▶ **What is expected**
For each line of the data below that contains "machine", return that line.

▶ **Records for the exercise**
______________________________

-- pv_equiv track=rewrite | github.com/nullhack/flowr | scripts/check_knowledge.py | _count_concept_paragraphs
-- ===== SOURCE A (Python) =====
-- def _count_concept_paragraphs(text: str) -> int:
--     """Count concept paragraphs in Concepts section.
--
--     Each concept paragraph starts with a bold heading
--     (**...**: or **...**). Blank lines separate paragraphs.
--     """
--     count = 0
--     in_paragraph = False
--     for line in text.splitlines():
--         stripped = line.strip()
--         if not stripped:
--             in_paragraph = False
--             continue
--         if stripped.startswith("**") and not in_paragraph:
--             count += 1
--             in_paragraph = True
--         elif not in_paragraph and stripped:
--             in_paragraph = True
--             count += 1
--     return count
-- ===== SOURCE B (Python) =====
-- from itertools import groupby
--
--
-- def _count_concept_paragraphs(text: str) -> int:
--     """Count maximal runs of consecutive non-blank lines (run-length grouping)."""
--     return sum(
--         1
--         for key, _ in groupby(text.splitlines(), key=lambda line: bool(line.strip()))
--         if key
--     )
-- ===== Notes on version B (the rewrite author's own statement) =====
-- stated objective: idiomatic
-- what changed: Replaced the explicit in_paragraph state machine (whose '**' branch is redundant: both branches do the same) by itertools.groupby run-length grouping on line blankness, counting the non-blank groups.
import Mathlib
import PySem

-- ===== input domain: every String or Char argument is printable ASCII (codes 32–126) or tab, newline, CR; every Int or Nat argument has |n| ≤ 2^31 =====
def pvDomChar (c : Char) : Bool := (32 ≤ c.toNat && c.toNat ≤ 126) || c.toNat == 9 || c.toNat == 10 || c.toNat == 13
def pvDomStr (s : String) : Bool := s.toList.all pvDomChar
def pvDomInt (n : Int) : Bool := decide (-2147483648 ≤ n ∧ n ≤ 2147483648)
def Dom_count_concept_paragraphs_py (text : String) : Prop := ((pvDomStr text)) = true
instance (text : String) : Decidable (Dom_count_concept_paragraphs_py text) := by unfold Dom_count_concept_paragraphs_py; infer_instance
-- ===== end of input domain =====

-- B replaces A's explicit in_paragraph state machine by run-length grouping on line blankness (idiomatic groupby).


-- ===== PORT A =====
-- loop body of A, transliterated branch for branch; state = (count, in_paragraph)
def pvStepA (st : Int × Bool) (line : String) : Int × Bool :=
  let stripped := PySem.Str.strip line
  if stripped == "" then (st.1, false)
  else if PySem.Str.startswith stripped "**" && !st.2 then (st.1 + 1, true)
  else if !st.2 then (st.1 + 1, true)
  else st

def count_concept_paragraphs_py (text : String) : Int :=
  ((PySem.Str.splitlines text).foldl pvStepA (0, false)).1

-- ===== PORT B =====
-- groupby(text.splitlines(), key = line -> bool(line.strip())); count groups with key True.
-- prev is the previous line's key (none at the start); a counted group starts at a
-- non-blank line whose key differs from prev.
def pvGroupCount : Option Bool → List String → Int
  | _, [] => 0
  | prev, l :: ls =>
      let k := !(PySem.Str.strip l == "")
      (if k && prev != some k then 1 else 0) + pvGroupCount (some k) ls

def count_concept_paragraphs_py_alt (text : String) : Int :=
  pvGroupCount none (PySem.Str.splitlines text)

-- ===== PRECONDITION & SPEC =====
def Spec_count_concept_paragraphs_py (text : String) (out : Int) : Prop := out = count_concept_paragraphs_py_alt text
instance (text : String) (out : Int) : Decidable (Spec_count_concept_paragraphs_py text out) := by unfold Spec_count_concept_paragraphs_py; infer_instance

-- ===== CLAIM (what is proved, stated in full; the proofs are below) =====
def Claim_equal_count_concept_paragraphs_py : Prop := ∀ (text : String), Dom_count_concept_paragraphs_py text → Spec_count_concept_paragraphs_py text (count_concept_paragraphs_py text)

-- ===== LEMMAS AND PROOFS =====

-- for a blank-key continuation, 'none' and 'some false' as previous key give the same count
theorem pvGroupCount_none_eq_some_false (ls : List String) :
    pvGroupCount none ls = pvGroupCount (some false) ls := by
  cases ls with
  | nil => rfl
  | cons l ls =>
      simp only [pvGroupCount]
      cases h : (PySem.Str.strip l == "") <;> simp

-- loop invariant: A's fold from (c, inp) equals c + B's group count with matching prev key
theorem foldA_eq (ls : List String) (c : Int) (inp : Bool) :
    (ls.foldl pvStepA (c, inp)).1
    = c + pvGroupCount (if inp then some true else none) ls := by
  induction ls generalizing c inp with
  | nil => simp [pvGroupCount]
  | cons l ls ih =>
      rw [List.foldl_cons]
      cases hb : (PySem.Str.strip l == "") with
      | true =>
          have hstep : pvStepA (c, inp) l = (c, false) := by
            simp [pvStepA, hb]
          rw [hstep, ih c false]
          cases inp <;> simp [pvGroupCount, hb, pvGroupCount_none_eq_some_false]
      | false =>
          cases inp with
          | true =>
              have hstep : pvStepA (c, true) l = (c, true) := by
                simp [pvStepA, hb]
              rw [hstep, ih c true]
              simp [pvGroupCount, hb]
          | false =>
              have hstep : pvStepA (c, false) l = (c + 1, true) := by
                cases hs : PySem.Str.startswith (PySem.Str.strip l) "**" <;>
                  simp [pvStepA, hb]
              rw [hstep, ih (c + 1) true]
              simp [pvGroupCount, hb]
              ring

-- ===== VERDICT (by name: the statement is the Claim_ definition above) =====
theorem count_concept_paragraphs_py_spec : Claim_equal_count_concept_paragraphs_py := by
  intro text _
  unfold Spec_count_concept_paragraphs_py count_concept_paragraphs_py count_concept_paragraphs_py_alt
  rw [foldA_eq]
  simp
-- pv_equiv track=rewrite | github.com/endomorphosis/ipfs_datasets_py | ipfs_datasets_py/optimizers/logic_theorem_optimizer/rag_integration.py | _generate_default_examples
-- ===== SOURCE A (Python) =====
-- from typing import List, Dict, Optional, Any, Tuple
--
-- def _generate_default_examples(query: str) -> List[Dict[str, str]]:
--     """Generate default few-shot examples based on query.
--
--     Args:
--         query: Query text
--
--     Returns:
--         List of default examples
--     """
--     # Detect query type and provide appropriate examples
--     examples = []
--
--     # Obligation examples
--     if any(word in query.lower() for word in ['must', 'shall', 'required', 'obligation']):
--         examples.append({
--             'input': 'All drivers must have a valid license.',
--             'output': 'OBLIGATION(driver(X), have_license(X))',
--             'formalism': 'TDFOL'
--         })
--         examples.append({
--             'input': 'Tenants shall pay rent by the 1st of each month.',
--             'output': 'OBLIGATION(tenant(X), pay_rent_by(X, first_of_month))',
--             'formalism': 'TDFOL'
--         })
--
--     # Permission examples
--     if any(word in query.lower() for word in ['may', 'can', 'allowed', 'permission']):
--         examples.append({
--             'input': 'Employees may work from home on Fridays.',
--             'output': 'PERMISSION(employee(X), work_from_home(X, friday))',
--             'formalism': 'TDFOL'
--         })
--
--     # Prohibition examples
--     if any(word in query.lower() for word in ['must not', 'cannot', 'prohibited', 'forbidden']):
--         examples.append({
--             'input': 'Students must not cheat on exams.',
--             'output': 'PROHIBITION(student(X), cheat_on_exam(X))',
--             'formalism': 'TDFOL'
--         })
--
--     # General FOL examples
--     if not examples:
--         examples.append({
--             'input': 'All humans are mortal.',
--             'output': 'FORALL x: human(x) -> mortal(x)',
--             'formalism': 'FOL'
--         })
--         examples.append({
--             'input': 'If it rains, the ground gets wet.',
--             'output': 'rains() -> wet(ground)',
--             'formalism': 'FOL'
--         })
--
--     return examples
-- ===== SOURCE B (Python) =====
-- _OBLIGATION = [
--     {'input': 'All drivers must have a valid license.',
--      'output': 'OBLIGATION(driver(X), have_license(X))',
--      'formalism': 'TDFOL'},
--     {'input': 'Tenants shall pay rent by the 1st of each month.',
--      'output': 'OBLIGATION(tenant(X), pay_rent_by(X, first_of_month))',
--      'formalism': 'TDFOL'},
-- ]
-- _PERMISSION = [
--     {'input': 'Employees may work from home on Fridays.',
--      'output': 'PERMISSION(employee(X), work_from_home(X, friday))',
--      'formalism': 'TDFOL'},
-- ]
-- _PROHIBITION = [
--     {'input': 'Students must not cheat on exams.',
--      'output': 'PROHIBITION(student(X), cheat_on_exam(X))',
--      'formalism': 'TDFOL'},
-- ]
-- _FOL = [
--     {'input': 'All humans are mortal.',
--      'output': 'FORALL x: human(x) -> mortal(x)',
--      'formalism': 'FOL'},
--     {'input': 'If it rains, the ground gets wet.',
--      'output': 'rains() -> wet(ground)',
--      'formalism': 'FOL'},
-- ]
--
-- # flat keyword -> bit map (bit 1 = obligation, 2 = permission, 4 = prohibition)
-- _KEYWORD_BITS = [
--     ('must', 1), ('shall', 1), ('required', 1), ('obligation', 1),
--     ('may', 2), ('can', 2), ('allowed', 2), ('permission', 2),
--     ('must not', 4), ('cannot', 4), ('prohibited', 4), ('forbidden', 4),
-- ]
--
-- # decode table: precompute the answer for every possible keyword mask (8 entries)
-- _TABLE = []
-- for _mask in range(8):
--     _entry = []
--     if _mask & 1:
--         _entry += _OBLIGATION
--     if _mask & 2:
--         _entry += _PERMISSION
--     if _mask & 4:
--         _entry += _PROHIBITION
--     _TABLE.append(_entry or _FOL)
--
--
-- def _generate_default_examples(query):
--     """Generate default few-shot examples based on query (bitmask + decode table)."""
--     q = query.lower()
--     mask = 0
--     for kw, bit in _KEYWORD_BITS:
--         if kw in q:
--             mask |= bit
--     return list(_TABLE[mask])
-- ===== Notes on version B (the rewrite author's own statement) =====
-- stated objective: alternative
-- what changed: Replaces A's four if-branches (each re-lowering the query and appending) by one pass over a flat keyword->bit map building a 3-bit mask, then a single lookup in a precomputed 8-entry decode table (fallback baked into entry 0).
import Mathlib
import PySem

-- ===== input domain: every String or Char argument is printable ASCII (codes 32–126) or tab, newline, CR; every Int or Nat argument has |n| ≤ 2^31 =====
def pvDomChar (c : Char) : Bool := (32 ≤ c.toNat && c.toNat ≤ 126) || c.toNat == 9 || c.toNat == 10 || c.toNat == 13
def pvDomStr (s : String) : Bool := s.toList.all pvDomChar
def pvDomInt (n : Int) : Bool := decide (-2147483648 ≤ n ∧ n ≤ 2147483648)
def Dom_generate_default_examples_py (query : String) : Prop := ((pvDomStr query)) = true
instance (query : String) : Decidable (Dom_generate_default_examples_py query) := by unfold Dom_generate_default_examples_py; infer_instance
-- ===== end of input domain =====

-- B replaces A's four if-branches by one pass building a 3-bit keyword mask plus a lookup in a
-- precomputed 8-entry decode table (objective: alternative); return values are identical.

-- ===== PORT A =====
-- The example dicts, as association lists (insertion order).
def pvExObl1 : List (String × String) :=
  [("input", "All drivers must have a valid license."),
   ("output", "OBLIGATION(driver(X), have_license(X))"),
   ("formalism", "TDFOL")]
def pvExObl2 : List (String × String) :=
  [("input", "Tenants shall pay rent by the 1st of each month."),
   ("output", "OBLIGATION(tenant(X), pay_rent_by(X, first_of_month))"),
   ("formalism", "TDFOL")]
def pvExPerm : List (String × String) :=
  [("input", "Employees may work from home on Fridays."),
   ("output", "PERMISSION(employee(X), work_from_home(X, friday))"),
   ("formalism", "TDFOL")]
def pvExProh : List (String × String) :=
  [("input", "Students must not cheat on exams."),
   ("output", "PROHIBITION(student(X), cheat_on_exam(X))"),
   ("formalism", "TDFOL")]
def pvExFol1 : List (String × String) :=
  [("input", "All humans are mortal."),
   ("output", "FORALL x: human(x) -> mortal(x)"),
   ("formalism", "FOL")]
def pvExFol2 : List (String × String) :=
  [("input", "If it rains, the ground gets wet."),
   ("output", "rains() -> wet(ground)"),
   ("formalism", "FOL")]

def generate_default_examples_py (query : String) : List (List (String × String)) :=
  let examples : List (List (String × String)) := []
  -- if any(word in query.lower() for word in [...]): examples.append(...); examples.append(...)
  let examples :=
    if ["must", "shall", "required", "obligation"].any
        (fun w => PySem.Str.isIn w (PySem.Str.lower query)) then
      examples ++ [pvExObl1] ++ [pvExObl2]
    else examples
  let examples :=
    if ["may", "can", "allowed", "permission"].any
        (fun w => PySem.Str.isIn w (PySem.Str.lower query)) then
      examples ++ [pvExPerm]
    else examples
  let examples :=
    if ["must not", "cannot", "prohibited", "forbidden"].any
        (fun w => PySem.Str.isIn w (PySem.Str.lower query)) then
      examples ++ [pvExProh]
    else examples
  let examples :=
    if examples.isEmpty then examples ++ [pvExFol1] ++ [pvExFol2] else examples
  examples

-- ===== PORT B =====
def pvObligation : List (List (String × String)) := [pvExObl1, pvExObl2]
def pvPermission : List (List (String × String)) := [pvExPerm]
def pvProhibition : List (List (String × String)) := [pvExProh]
def pvFol : List (List (String × String)) := [pvExFol1, pvExFol2]

-- flat keyword -> bit map (bit 1 = obligation, 2 = permission, 4 = prohibition)
def pvKeywordBits : List (String × Nat) :=
  [("must", 1), ("shall", 1), ("required", 1), ("obligation", 1),
   ("may", 2), ("can", 2), ("allowed", 2), ("permission", 2),
   ("must not", 4), ("cannot", 4), ("prohibited", 4), ("forbidden", 4)]

-- decode table: the answer for every possible keyword mask (8 entries), as in Source B's module-level loop
def pvTable : List (List (List (String × String))) :=
  (List.range 8).map (fun mask =>
    let entry : List (List (String × String)) := []
    let entry := if mask &&& 1 ≠ 0 then entry ++ pvObligation else entry
    let entry := if mask &&& 2 ≠ 0 then entry ++ pvPermission else entry
    let entry := if mask &&& 4 ≠ 0 then entry ++ pvProhibition else entry
    if entry.isEmpty then pvFol else entry)

def generate_default_examples_py_alt (query : String) : List (List (String × String)) :=
  let q := PySem.Str.lower query
  let mask :=
    pvKeywordBits.foldl
      (fun m kb => if PySem.Str.isIn kb.1 q then m ||| kb.2 else m) 0
  pvTable.getD mask []

-- ===== PRECONDITION & SPEC =====
def Spec_generate_default_examples_py (query : String) (out : List (List (String × String))) : Prop := out = generate_default_examples_py_alt query
instance (query : String) (out : List (List (String × String))) : Decidable (Spec_generate_default_examples_py query out) := by unfold Spec_generate_default_examples_py; infer_instance

-- ===== CLAIM (what is proved, stated in full; the proofs are below) =====
def Claim_equal_generate_default_examples_py : Prop := ∀ (query : String), Dom_generate_default_examples_py query → Spec_generate_default_examples_py query (generate_default_examples_py query)

-- ===== LEMMAS AND PROOFS =====

-- folding a run of keywords that all carry the same bit ORs that bit in iff any keyword matches
theorem pv_fold_bit (q : String) (ks : List String) (b m : Nat) :
    List.foldl (fun m' (kb : String × Nat) => if PySem.Str.isIn kb.1 q then m' ||| kb.2 else m') m
      (ks.map (fun k => (k, b)))
    = if ks.any (fun k => PySem.Str.isIn k q) then m ||| b else m := by
  induction ks generalizing m with
  | nil => simp
  | cons k rest ih =>
    simp only [List.map, List.foldl, List.any_cons]
    by_cases h : PySem.Str.isIn k q = true
    · rw [if_pos h, ih]
      simp only [h, Bool.true_or, if_true]
      split_ifs with h2
      · rw [Nat.or_assoc, Nat.or_self]
      · rfl
    · rw [if_neg h, ih]
      have h' : PySem.Chars.isIn k.toList q.toList = false := by
        simpa [PySem.Str.isIn] using h
      simp [h']

-- ===== VERDICT (by name: the statement is the Claim_ definition above) =====
theorem generate_default_examples_py_spec : Claim_equal_generate_default_examples_py := by
  intro query _
  unfold Spec_generate_default_examples_py generate_default_examples_py
    generate_default_examples_py_alt
  rw [show pvKeywordBits
      = (["must", "shall", "required", "obligation"].map (fun k => (k, 1)))
        ++ (["may", "can", "allowed", "permission"].map (fun k => (k, 2)))
        ++ (["must not", "cannot", "prohibited", "forbidden"].map (fun k => (k, 4))) from rfl]
  dsimp only
  rw [List.foldl_append, List.foldl_append, pv_fold_bit, pv_fold_bit, pv_fold_bit]
  split_ifs <;> first | decide | simp_all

______________________________

▶ **Solution for this exercise**
-- what changed: Replaced the explicit in_paragraph state machine (whose '**' branch is redundant: both branches do the same) by itertools.groupby run-length grouping on line blankness, counting the non-blank groups.
-- B replaces A's explicit in_paragraph state machine by run-length grouping on line blankness (idiomatic groupby).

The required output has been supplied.